On Law

Jewish World Review June 19, 2000 / 16 Sivan, 5760

American judicial activism pales when compared to Israel's

By Jonathan Rosenblum

http://www.jewishworldreview.com -- ONE OF THE GREATEST CHALLENGES confronting judges in any properly functioning democracy is that of separating their personal views from their role as interpreters of the law.

That distinction between one's private opinions and one's duties as a judge, however, escapes our current Supreme Court justices, who often seem to be guided by little other than their own ideology. The court veers wildly between cases of judicial hyperactivity in which it substitutes its views for those of other governmental branches to cases in which it shows the greatest deference of the other branches.

Yet a bright thread runs through the court's selective judicial activism: Whether it is being active or passive, the court ultimately reaches the result supported by Meretz.
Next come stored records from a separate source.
-- pv_equiv track=rewrite | github.com/Fish1/data-structures-and-algorithms | chapter-12/code/exercises/p1.py | add_until_100
-- ===== SOURCE A (Python) =====
-- def add_until_100(array):
--     if len(array) == 0:
--         return 0
--
--     subanswer = add_until_100(array[1:])
--
--     if array[0] + subanswer > 100:
--         return subanswer
--     else:
--         return array[0] + subanswer
-- ===== SOURCE B (Python) =====
-- def add_until_100(array):
--     total = 0
--     for x in reversed(array):
--         if x + total <= 100:
--             total += x
--     return total
-- ===== Notes on version B (the rewrite author's own statement) =====
-- stated objective: simpler
-- what changed: Replaces the linear recursion with list slicing by a single iterative reverse loop with an accumulator (no recursion, no per-call slice copies).
import Mathlib
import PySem

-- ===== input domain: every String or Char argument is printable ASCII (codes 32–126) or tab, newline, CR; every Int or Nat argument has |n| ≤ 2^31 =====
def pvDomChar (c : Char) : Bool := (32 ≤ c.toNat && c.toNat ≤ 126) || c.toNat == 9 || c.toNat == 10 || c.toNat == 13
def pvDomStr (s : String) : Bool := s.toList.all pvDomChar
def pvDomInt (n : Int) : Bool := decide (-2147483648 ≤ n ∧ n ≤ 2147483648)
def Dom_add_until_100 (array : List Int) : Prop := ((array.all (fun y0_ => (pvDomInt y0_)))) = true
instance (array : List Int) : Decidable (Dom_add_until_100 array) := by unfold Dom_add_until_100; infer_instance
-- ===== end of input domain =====

-- B replaces A's recursion-with-slicing by an iterative reverse loop with an accumulator (simpler, avoids per-call slice copies).

-- ===== PORT A =====
def add_until_100 : List Int → Int
  | [] => 0
  | x :: rest =>
    let subanswer := add_until_100 rest
    if x + subanswer > 100 then subanswer else x + subanswer

-- ===== PORT B =====
def add_until_100_alt (array : List Int) : Int :=
  array.reverse.foldl (fun total x => if x + total ≤ 100 then total + x else total) 0

-- ===== PRECONDITION & SPEC =====
def Spec_add_until_100 (array : List Int) (out : Int) : Prop := out = add_until_100_alt array
instance (array : List Int) (out : Int) : Decidable (Spec_add_until_100 array out) := by unfold Spec_add_until_100; infer_instance

-- ===== CLAIM (what is proved, stated in full; the proofs are below) =====
def Claim_equal_add_until_100 : Prop := ∀ (array : List Int), Dom_add_until_100 array → Spec_add_until_100 array (add_until_100 array)

-- ===== LEMMAS AND PROOFS =====
theorem add_until_100_alt_cons (x : Int) (rest : List Int) :
    add_until_100_alt (x :: rest) =
      (if x + add_until_100_alt rest ≤ 100 then add_until_100_alt rest + x else add_until_100_alt rest) := by
  simp [add_until_100_alt, List.foldl_append]

-- ===== VERDICT (by name: the statement is the Claim_ definition above) =====
theorem add_until_100_eq (array : List Int) : add_until_100 array = add_until_100_alt array := by
  induction array with
  | nil => simp [add_until_100, add_until_100_alt]
  | cons x rest ih =>
    rw [add_until_100_alt_cons, ← ih]
    simp only [add_until_100]
    split_ifs <;> omega

theorem add_until_100_spec : Claim_equal_add_until_100 := fun array _ => add_until_100_eq array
Immediately prior to the last elections, for instance, the Supreme Court enjoined the government from closing Orient House for violations of the Oslo Accords, even though the closure decision was an exercise of the executive branch's authority over foreign policy. In a dangerous precedent, Justice Dalia Dorner speculated (probably correctly) on the government's political motivations.

Imagine an American court ordering a halt to American bombing of Iraq on the grounds that the president was motivated by a desire to distract attention from the Monica Lewinsky scandal.

In a democracy, the price for such shenanigans is exacted by voters at the polls, not by the courts acting as their guardians.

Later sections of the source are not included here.